Open resistance and assassinations of German personnel provoked such massive reprisals on the civilian population that they were abandoned in favour of more covert action. As well as derailing trains, blowing bridges and cutting communications, AK operations embraced the wholesale sabotage of German military materiel—engines, view-finding and navigation equipment for tanks, guns and planes—at source in the factories which produced them.
The life of the nation was lived in hiding. The government was represented by the Delegatura, an executive based in Warsaw with its own consultative committee drawn from all parties. The Delegatura was the political master of the AK and controlled everything in Poland from underground law courts to the flying universities and clandestine schools, much as the City Committee had done in 1863.
For a period of six years, education at every level was carried on secretly. Bombs were manufactured, plays were staged and books were published under the noses of the Germans, and an active clandestine press kept people informed. These activities were carried out with an efficiency and a wit that sometimes obscure the difficulties and dangers involved. Torture, concentration camp and death awaited anyone on whom German suspicion fell, and many thousands paid the price.
One area in which the German reign of terror was devastatingly successful was in dividing and estranging the various ethnic groups inhabiting Poland, and particularly in segregating Poles of Jewish descent and sealing them off from the rest of society prior to exterminating them. This was achieved mainly by regulations that did not obtain in any other country occupied by the Germans.
In Poland, anyone caught assisting or sheltering a Jew faced an automatic death penalty not just for himself, but for his entire family. Faced with this, even most philo-Semitic Poles were reluctant to get involved. The same penalty applied to anyone failing to report that someone else living in the same house was sheltering a Jew. This meant that someone who noticed that another occupant in his apartment block was hiding one was powerfully tempted to save himself and his family by reporting the fact rather than run the risk of death by waiting until some other inhabitant of the block did so. But there were other factors at work as well.
Not unlike the Jews themselves, many Poles responded to repeated and relentless failure and misfortune by developing an exclusive sense of grievance, and a paranoid, inward-looking sense of the uniqueness of their predicament, accompanied by an inability to view events and processes otherwise than in a strictly personalised manner. This allowed them to watch the Jewish tragedy unfold around them without seeing it, or indeed seeing it merely as an element in a scenario in which they, the Poles, were the chief victims. And there were plenty of anti-Semites who regarded the German extirpation of Jews from Polish society with indifference, or even as a favourable development.
At the same time, countless Poles did risk their lives to hide Jews and provide them with false papers. The clergy saved thousands of Jews, mostly children, by concealing them in schools or orphanages attached to monasteries and convents. In 1942 the AK set up a special commission of assistance, codenamed Żegota, which was responsible for saving the lives of some 10,000 Jews.

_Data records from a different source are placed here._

-- pv_equiv track=rewrite | github.com/PeterKADam/Bioinformatics | Project-Lars/Assemblyproject/assemblyproject.py | get_all_overlaps
-- ===== SOURCE A (Python) =====
-- def get_overlap(left, right):
--     max_overlap = min(len(left), len(right))
--     for i in range(max_overlap):
--         ovl = max_overlap - i
--         if left[-ovl:] == right[:ovl]:
--             return left[-ovl:]
--     return ""
--
-- def get_all_overlaps(dict):
--     dick = {}
--
--     for i in dict:
--         dick[i] = {}
--         for y in dict:
--             if i != y:
--                 dick[i][y] = len(get_overlap(dict[i], dict[y]))
--     return dick
-- ===== SOURCE B (Python) =====
-- # B: per pair, the overlap length is read off as the KMP prefix-function value at the
-- # end of right + "\x00" + left (a different algorithm than A's descending slice compare).
-- def _overlap_len(left, right):
--     s = right + "\x00" + left
--     pi = [0] * len(s)
--     k = 0
--     for i in range(1, len(s)):
--         while k > 0 and s[i] != s[k]:
--             k = pi[k - 1]
--         if s[i] == s[k]:
--             k += 1
--         pi[i] = k
--     return k
--
-- def get_all_overlaps(dict):
--     keys = list(dict)
--     return {i: {y: _overlap_len(dict[i], dict[y]) for y in keys if y != i} for i in keys}
-- ===== Notes on version B (the rewrite author's own statement) =====
-- stated objective: alternative
-- what changed: Per pair, A tries every candidate overlap length in descending order and compares slices; B instead reads the longest suffix-prefix overlap off as the KMP prefix-function value at the end of right + '\x00' + left.
import Mathlib
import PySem

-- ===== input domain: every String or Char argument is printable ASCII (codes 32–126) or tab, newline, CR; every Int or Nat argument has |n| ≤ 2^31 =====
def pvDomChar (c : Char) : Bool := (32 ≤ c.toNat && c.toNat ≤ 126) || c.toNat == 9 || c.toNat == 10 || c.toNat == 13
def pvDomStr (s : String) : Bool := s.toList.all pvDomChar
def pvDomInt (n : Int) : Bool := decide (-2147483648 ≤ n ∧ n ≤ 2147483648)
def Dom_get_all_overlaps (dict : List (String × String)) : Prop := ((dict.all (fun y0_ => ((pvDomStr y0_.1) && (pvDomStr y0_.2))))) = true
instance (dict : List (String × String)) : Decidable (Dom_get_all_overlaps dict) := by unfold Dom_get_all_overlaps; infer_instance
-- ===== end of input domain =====

-- B replaces A's per-pair descending slice comparisons by the KMP prefix function on
-- right + chr(0) + left (objective: a genuinely different algorithm, same exact values).

-- ===== PORT A =====
-- A.get_overlap: descending loop 'for i in range(max_overlap): ovl = max_overlap - i; if left[-ovl:] == right[:ovl]: return left[-ovl:]'
def pvGoA (l r : List Char) : Nat → List Char
  | 0 => []
  | ovl+1 =>
    if PySem.List.slice l (some (-(((ovl+1 : Nat)) : Int))) none = PySem.List.slice r none (some ((((ovl+1 : Nat)) : Int)))
    then PySem.List.slice l (some (-(((ovl+1 : Nat)) : Int))) none
    else pvGoA l r ovl

def pvGetOverlap (left right : String) : List Char :=
  pvGoA left.toList right.toList (min left.toList.length right.toList.length)

-- 'dick[i] = {}; for y: ... dick[i][y] = v' builds the whole inner dict before the next i;
-- since each key i is inserted once, inserting the finished inner dict at i is the same Dict.
def get_all_overlaps (dict : List (String × String)) : List (String × List (String × Int)) :=
  let d := PySem.Dict.ofList dict
  let dick := d.keys.foldl (fun dk i =>
    dk.insert i (d.keys.foldl (fun inn y =>
      if i ≠ y then inn.insert y ((pvGetOverlap (d.getD i "") (d.getD y "")).length : Int) else inn)
      (PySem.Dict.empty))) (PySem.Dict.empty : PySem.Dict String (PySem.Dict String Int))
  dick.items.map (fun p => (p.1, p.2.items))

-- ===== PORT B =====
-- B._overlap_len: KMP prefix function over s = right + chr(0) + left; returns the final k.
-- The Python 'while k > 0 and s[i] != s[k]: k = pi[k-1]' is ported with fuel = k; since every
-- stored pi[j] satisfies pi[j] <= j, k strictly decreases each iteration, so fuel k is exact.
def pvKmpFall (s : List Char) (pi : List Nat) (c : Char) : Nat → Nat → Nat
  | 0, k => k
  | fuel+1, k => if k ≠ 0 ∧ s.getD k ' ' ≠ c then pvKmpFall s pi c fuel (pi.getD (k-1) 0) else k

-- after the while loop: 'if s[i] == s[k]: k += 1'
def pvKmpNext (s : List Char) (pi : List Nat) (k i : Nat) : Nat :=
  if s.getD i ' ' = s.getD (pvKmpFall s pi (s.getD i ' ') k k) ' '
  then pvKmpFall s pi (s.getD i ' ') k k + 1
  else pvKmpFall s pi (s.getD i ' ') k k

-- 'for i in range(1, len(s)): <fall>; if s[i] == s[k]: k += 1; pi[i] = k'
def pvKmpLoop (s : List Char) (pi : List Nat) (k i : Nat) : Nat :=
  if i < s.length then
    pvKmpLoop s (pi.set i (pvKmpNext s pi k i)) (pvKmpNext s pi k i) (i+1)
  else k
termination_by s.length - i

def pvOverlapLen (left right : String) : Nat :=
  let s := right.toList ++ Char.ofNat 0 :: left.toList
  pvKmpLoop s (List.replicate s.length 0) 0 1

-- dict comprehensions over the (distinct, insertion-ordered) keys = map / filter+map on keys (exact).
def get_all_overlaps_alt (dict : List (String × String)) : List (String × List (String × Int)) :=
  let d := PySem.Dict.ofList dict
  let keys := d.keys
  keys.map (fun i =>
    (i, (keys.filter (fun y => y ≠ i)).map (fun y =>
      (y, (pvOverlapLen (d.getD i "") (d.getD y "") : Int)))))

-- ===== PRECONDITION & SPEC =====
def Spec_get_all_overlaps (dict : List (String × String)) (out : List (String × List (String × Int))) : Prop := out = get_all_overlaps_alt dict
instance (dict : List (String × String)) (out : List (String × List (String × Int))) : Decidable (Spec_get_all_overlaps dict out) := by unfold Spec_get_all_overlaps; infer_instance

-- ===== CLAIM (what is proved, stated in full; the proofs are below) =====
def Claim_equal_get_all_overlaps : Prop := ∀ (dict : List (String × String)), Dom_get_all_overlaps dict → Spec_get_all_overlaps dict (get_all_overlaps dict)

-- ===== LEMMAS AND PROOFS =====
-- k is the length of a proper border of `s.take i` (prefix = suffix), stated pointwise.
def pvPS (s : List Char) (i k : Nat) : Prop :=
  k < i ∧ i ≤ s.length ∧ ∀ x, x < k → s.getD x ' ' = s.getD (i - k + x) ' '

-- k is the LONGEST such border length of `s.take i`.
def pvMaxPS (s : List Char) (i k : Nat) : Prop :=
  (k = 0 ∨ pvPS s i k) ∧ ∀ j, pvPS s i j → j ≤ k

lemma pvPS_zero {s : List Char} {i : Nat} (h0 : 0 < i) (hl : i ≤ s.length) : pvPS s i 0 :=
  ⟨h0, hl, fun x hx => absurd hx (Nat.not_lt_zero x)⟩

lemma pvPS_ext {s : List Char} {i k : Nat} (hi : i < s.length) :
    pvPS s (i+1) (k+1) ↔ pvPS s i k ∧ s.getD k ' ' = s.getD i ' ' := by
  constructor
  · rintro ⟨hk, hlen, hp⟩
    refine ⟨⟨by omega, by omega, fun x hx => ?_⟩, ?_⟩
    · have h := hp x (by omega)
      have e : i + 1 - (k + 1) + x = i - k + x := by omega
      rwa [e] at h
    · have h := hp k (by omega)
      have e : i + 1 - (k + 1) + k = i := by omega
      rwa [e] at h
  · rintro ⟨⟨hk, hlen, hp⟩, hc⟩
    refine ⟨by omega, by omega, fun x hx => ?_⟩
    have e : i + 1 - (k + 1) + x = i - k + x := by omega
    rw [e]
    rcases Nat.lt_or_ge x k with h | h
    · exact hp x h
    · have hxk : x = k := by omega
      subst hxk
      have e2 : i - x + x = i := by omega
      rw [e2]; exact hc

lemma pvPS_trans {s : List Char} {i k j : Nat} (h1 : pvPS s i k) (h2 : pvPS s k j) :
    pvPS s i j := by
  obtain ⟨hk, hil, hp1⟩ := h1
  obtain ⟨hj, hkl, hp2⟩ := h2
  refine ⟨by omega, hil, fun x hx => ?_⟩
  have e1 := hp2 x hx
  have e2 := hp1 (k - j + x) (by omega)
  have e : i - k + (k - j + x) = i - j + x := by omega
  rw [e] at e2
  rw [e1, e2]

Such operations were made all the more difficult and hazardous by splits and conflicts within the resistance movement itself. Followers of the extreme right in politics had formed the National Armed Forces (NSZ), which remained independent of the AK, and which took a different line on this and other issues. An even greater source of difficulty for the AK and the Delegatura was the People’s Army (AL), affiliated to a recently founded Polish Workers’ Party and ultimately to Moscow.
The Polish Communist Party had never been a significant force on the political scene. In the mid-1930s its leadership was imprisoned, and the bulk of the activists sought refuge in Russia, where in 1938 Stalin liquidated the higher echelons and dispatched the rest to the Gulag. The only senior Polish communists to avoid this fate were those, like Władysław Gomułka and Marceli Nowotko, who were safe inside Polish jails.
In the spring of 1941, Stalin began seeking out those surviviing Polish communists. In December 1941 he instructed Nowotko to start a Polish workers’ party, which he did, in January 1942, but he was assassinated less than a year later. In 1943, Gomułka, who had been organising underground units in south-eastern Poland, became leader of the party, and it was under his leadership that the People’s Army built its own structures as an alternative to those of the Polish government, which Stalin meant to unseat.